Try it: In the entries that follow, the line with "plus its words" opens the range and the line with "-- ===== input" closes it; repeat that range exactly, both lines included.

* * * * * * * * *

-- pv_equiv track=rewrite | github.com/George-Nyamao/Spotify-Playlist-Curator | add_genres_to_playlist.py | clean_genres
-- ===== SOURCE A (Python) =====
-- def clean_genres(genres, artist_name, track_name, album_name):
--     """
--     Remove artist names, track names, and album names from genre list
--     """
--     # Convert to lowercase for comparison
--     artist_lower = artist_name.lower()
--     track_lower = track_name.lower()
--     album_lower = album_name.lower()
--
--     # Split into words for partial matching
--     artist_words = set(artist_lower.split())
--     track_words = set(track_lower.split())
--     album_words = set(album_lower.split())
--
--     cleaned_genres = []
--
--     for genre in genres:
--         genre_lower = genre.lower()
--
--         # Skip if genre contains artist name, track name, or album name
--         if (artist_lower in genre_lower or
--             track_lower in genre_lower or
--             album_lower in genre_lower or
--             any(word in genre_lower for word in artist_words if len(word) > 2) or
--             any(word in genre_lower for word in track_words if len(word) > 2) or
--             any(word in genre_lower for word in album_words if len(word) > 2)):
--             continue
--
--         cleaned_genres.append(genre)
--
--     return cleaned_genres
-- ===== SOURCE B (Python) =====
-- def clean_genres(genres, artist_name, track_name, album_name):
--     """
--     Remove artist names, track names, and album names from genre list
--     """
--     # Staged sieve: pair each genre with its lowercase form once, then loop
--     # over the blocking patterns (each full lowercased name plus its words
--     # longer than 2 chars), filtering the survivor list at every stage.
--     survivors = [(g, g.lower()) for g in genres]
--     for name in (artist_name, track_name, album_name):
--         n = name.lower()
--         for pat in [n] + [w for w in n.split() if len(w) > 2]:
--             survivors = [(g, gl) for (g, gl) in survivors if pat not in gl]
--     return [g for g, _ in survivors]
-- ===== Notes on version B (the rewrite author's own statement) =====
-- stated objective: alternative
-- what changed: B inverts the loop structure: instead of A's single pass over genres with a six-branch predicate re-deriving names/word-sets per genre, B lowercases each genre once into (genre, lower) pairs and runs a staged sieve whose outer loop is over the blocking pattern strings, each stage filtering the survivor list; order is preserved because every stage is a stable filter.
import Mathlib
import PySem

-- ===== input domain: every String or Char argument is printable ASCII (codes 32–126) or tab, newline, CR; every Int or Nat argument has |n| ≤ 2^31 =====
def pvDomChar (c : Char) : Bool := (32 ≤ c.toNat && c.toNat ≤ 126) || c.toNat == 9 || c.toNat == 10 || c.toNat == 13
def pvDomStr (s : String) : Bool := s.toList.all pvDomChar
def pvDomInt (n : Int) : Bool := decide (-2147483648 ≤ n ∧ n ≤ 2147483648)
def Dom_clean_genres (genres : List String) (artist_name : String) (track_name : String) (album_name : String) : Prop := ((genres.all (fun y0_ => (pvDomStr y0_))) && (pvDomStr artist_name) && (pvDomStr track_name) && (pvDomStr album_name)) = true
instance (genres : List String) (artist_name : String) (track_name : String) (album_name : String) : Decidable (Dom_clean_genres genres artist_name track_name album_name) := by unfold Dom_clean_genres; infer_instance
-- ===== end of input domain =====

-- B inverts the loop structure: it lowercases each genre once into (genre, lower) pairs and
-- runs a staged sieve whose outer loop is over the blocking pattern strings, each stage
-- filtering the survivor list; objective: alternative decomposition of the same cost.

-- ===== PORT A =====
def clean_genres (genres : List String) (artist_name : String) (track_name : String) (album_name : String) : List String :=
  let artist_lower := PySem.Str.lower artist_name
  let track_lower := PySem.Str.lower track_name
  let album_lower := PySem.Str.lower album_name
  let artist_words := PySem.Set.ofList (PySem.Str.split₀ artist_lower)
  let track_words := PySem.Set.ofList (PySem.Str.split₀ track_lower)
  let album_words := PySem.Set.ofList (PySem.Str.split₀ album_lower)
  genres.foldl (fun cleaned_genres genre =>
    let genre_lower := PySem.Str.lower genre
    if (PySem.Str.isIn artist_lower genre_lower ||
        PySem.Str.isIn track_lower genre_lower ||
        PySem.Str.isIn album_lower genre_lower ||
        artist_words.any (fun word => decide (2 < PySem.Str.len word) && PySem.Str.isIn word genre_lower) ||
        track_words.any (fun word => decide (2 < PySem.Str.len word) && PySem.Str.isIn word genre_lower) ||
        album_words.any (fun word => decide (2 < PySem.Str.len word) && PySem.Str.isIn word genre_lower))
    then cleaned_genres
    else cleaned_genres ++ [genre]) []

-- ===== PORT B =====
def clean_genres_alt (genres : List String) (artist_name : String) (track_name : String) (album_name : String) : List String :=
  let survivors0 := genres.map (fun g => (g, PySem.Str.lower g))
  let survivors := [artist_name, track_name, album_name].foldl (fun survivors name =>
    let n := PySem.Str.lower name
    ([n] ++ (PySem.Str.split₀ n).filter (fun w => decide (2 < PySem.Str.len w))).foldl
      (fun s pat => s.filter (fun p => !PySem.Str.isIn pat p.2)) survivors) survivors0
  survivors.map (fun p => p.1)

-- ===== PRECONDITION & SPEC =====
def Spec_clean_genres (genres : List String) (artist_name : String) (track_name : String) (album_name : String) (out : List String) : Prop := out = clean_genres_alt genres artist_name track_name album_name
instance (genres : List String) (artist_name : String) (track_name : String) (album_name : String) (out : List String) : Decidable (Spec_clean_genres genres artist_name track_name album_name out) := by unfold Spec_clean_genres; infer_instance

-- ===== CLAIM (what is proved, stated in full; the proofs are below) =====
def Claim_equal_clean_genres : Prop := ∀ (genres : List String) (artist_name : String) (track_name : String) (album_name : String), Dom_clean_genres genres artist_name track_name album_name → Spec_clean_genres genres artist_name track_name album_name (clean_genres genres artist_name track_name album_name)

-- ===== LEMMAS AND PROOFS =====

-- A's `any` iterates a Python set of the words; existence over the set equals existence over the list.
theorem any_set_ofList (xs : List String) (p : String → Bool) :
    (PySem.Set.ofList xs).any p = xs.any p := by
  rw [Bool.eq_iff_iff]
  simp [List.any_eq_true, PySem.Set.mem_ofList]

-- a chain of filters is one filter by the conjunction of the predicates
theorem foldl_filter {α β : Type} (fs : List α) (q : α → β → Bool) (l : List β) :
    fs.foldl (fun s f => s.filter (q f)) l = l.filter (fun b => fs.all (fun f => q f b)) := by
  induction fs generalizing l with
  | nil => simp
  | cons f fs ih =>
    simp only [List.foldl_cons, ih, List.filter_filter, List.all_cons]
    apply List.filter_congr
    intro b _
    rw [Bool.and_comm]

-- one stage of B's sieve (full name + long words of one name) blocks exactly A's two tests for that name
theorem block_eq (n lg : String) (ws : List String) :
    ([n] ++ ws.filter (fun w => decide (2 < PySem.Str.len w))).all (fun pat => !PySem.Str.isIn pat lg)
    = !(PySem.Str.isIn n lg ||
        (PySem.Set.ofList ws).any (fun w => decide (2 < PySem.Str.len w) && PySem.Str.isIn w lg)) := by
  rw [Bool.eq_iff_iff]
  simp [any_set_ofList, List.all_filter, List.all_eq_true]
  intro _
  constructor
  · intro h x hx hlen
    rcases h x hx with h1 | h2
    · omega
    · exact h2
  · intro h x hx
    by_cases hl : 2 < x.length
    · exact Or.inr (h x hx hl)
    · exact Or.inl (by omega)

-- A's skip-else-append loop is a filter on the negated predicate.
theorem skip_loop (P : String → Bool) (l acc : List String) :
    l.foldl (fun a g => if P g = true then a else a ++ [g]) acc
      = acc ++ l.filter (fun g => !P g) := by
  have h : (fun (a : List String) g => if P g = true then a else a ++ [g])
      = (fun (a : List String) g => if (!P g) = true then a ++ [g] else a) := by
    funext a g; cases hg : P g <;> simp
  rw [h, PySem.List.foldl_append_if_eq_filter]

set_option maxHeartbeats 1000000 in
theorem clean_genres_spec : Claim_equal_clean_genres := by
  intro genres artist_name track_name album_name _
  unfold Spec_clean_genres clean_genres clean_genres_alt
  simp only
  -- rewrite A's loop as a single filter over genres
  rw [skip_loop (fun genre =>
      PySem.Str.isIn (PySem.Str.lower artist_name) (PySem.Str.lower genre) ||
      PySem.Str.isIn (PySem.Str.lower track_name) (PySem.Str.lower genre) ||
      PySem.Str.isIn (PySem.Str.lower album_name) (PySem.Str.lower genre) ||
      (PySem.Set.ofList (PySem.Str.split₀ (PySem.Str.lower artist_name))).any (fun word =>
        decide (2 < PySem.Str.len word) && PySem.Str.isIn word (PySem.Str.lower genre)) ||
      (PySem.Set.ofList (PySem.Str.split₀ (PySem.Str.lower track_name))).any (fun word =>
        decide (2 < PySem.Str.len word) && PySem.Str.isIn word (PySem.Str.lower genre)) ||
      (PySem.Set.ofList (PySem.Str.split₀ (PySem.Str.lower album_name))).any (fun word =>
        decide (2 < PySem.Str.len word) && PySem.Str.isIn word (PySem.Str.lower genre)))
    genres []]
  simp only [List.nil_append]
  -- rewrite B's inner pattern sieve as one filter per name
  have hinner : (fun (survivors : List (String × String)) (name : String) =>
      let n := PySem.Str.lower name
      ([n] ++ (PySem.Str.split₀ n).filter (fun w => decide (2 < PySem.Str.len w))).foldl
        (fun s pat => s.filter (fun p => !PySem.Str.isIn pat p.2)) survivors)
      = (fun survivors name => survivors.filter (fun p =>
          ([PySem.Str.lower name] ++ (PySem.Str.split₀ (PySem.Str.lower name)).filter
              (fun w => decide (2 < PySem.Str.len w))).all
            (fun pat => !PySem.Str.isIn pat p.2))) := by
    funext survivors name
    exact foldl_filter _ _ _
  rw [hinner]
  -- rewrite B's outer name sieve as one filter, push it through the map, drop the pairing
  rw [foldl_filter, List.filter_map, List.map_map]
  simp only [Function.comp_def]
  -- now both sides are a filter over genres followed by (or already equal to) the identity map
  rw [List.map_id']
  apply List.filter_congr
  intro g _
  -- per-genre boolean equivalence of the two predicates
  simp only [List.all_cons, List.all_nil, Bool.and_true, block_eq]
  simp only [Bool.not_or]
  ac_rfl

* * * * * * * * *

Answer to this task:
--     # over the blocking patterns (each full lowercased name plus its words
--     # longer than 2 chars), filtering the survivor list at every stage.
--     survivors = [(g, g.lower()) for g in genres]
--     for name in (artist_name, track_name, album_name):
--         n = name.lower()
--         for pat in [n] + [w for w in n.split() if len(w) > 2]:
--             survivors = [(g, gl) for (g, gl) in survivors if pat not in gl]
--     return [g for g, _ in survivors]
-- ===== Notes on version B (the rewrite author's own statement) =====
-- stated objective: alternative
-- what changed: B inverts the loop structure: instead of A's single pass over genres with a six-branch predicate re-deriving names/word-sets per genre, B lowercases each genre once into (genre, lower) pairs and runs a staged sieve whose outer loop is over the blocking pattern strings, each stage filtering the survivor list; order is preserved because every stage is a stable filter.
import Mathlib
import PySem

-- ===== input domain: every String or Char argument is printable ASCII (codes 32–126) or tab, newline, CR; every Int or Nat argument has |n| ≤ 2^31 =====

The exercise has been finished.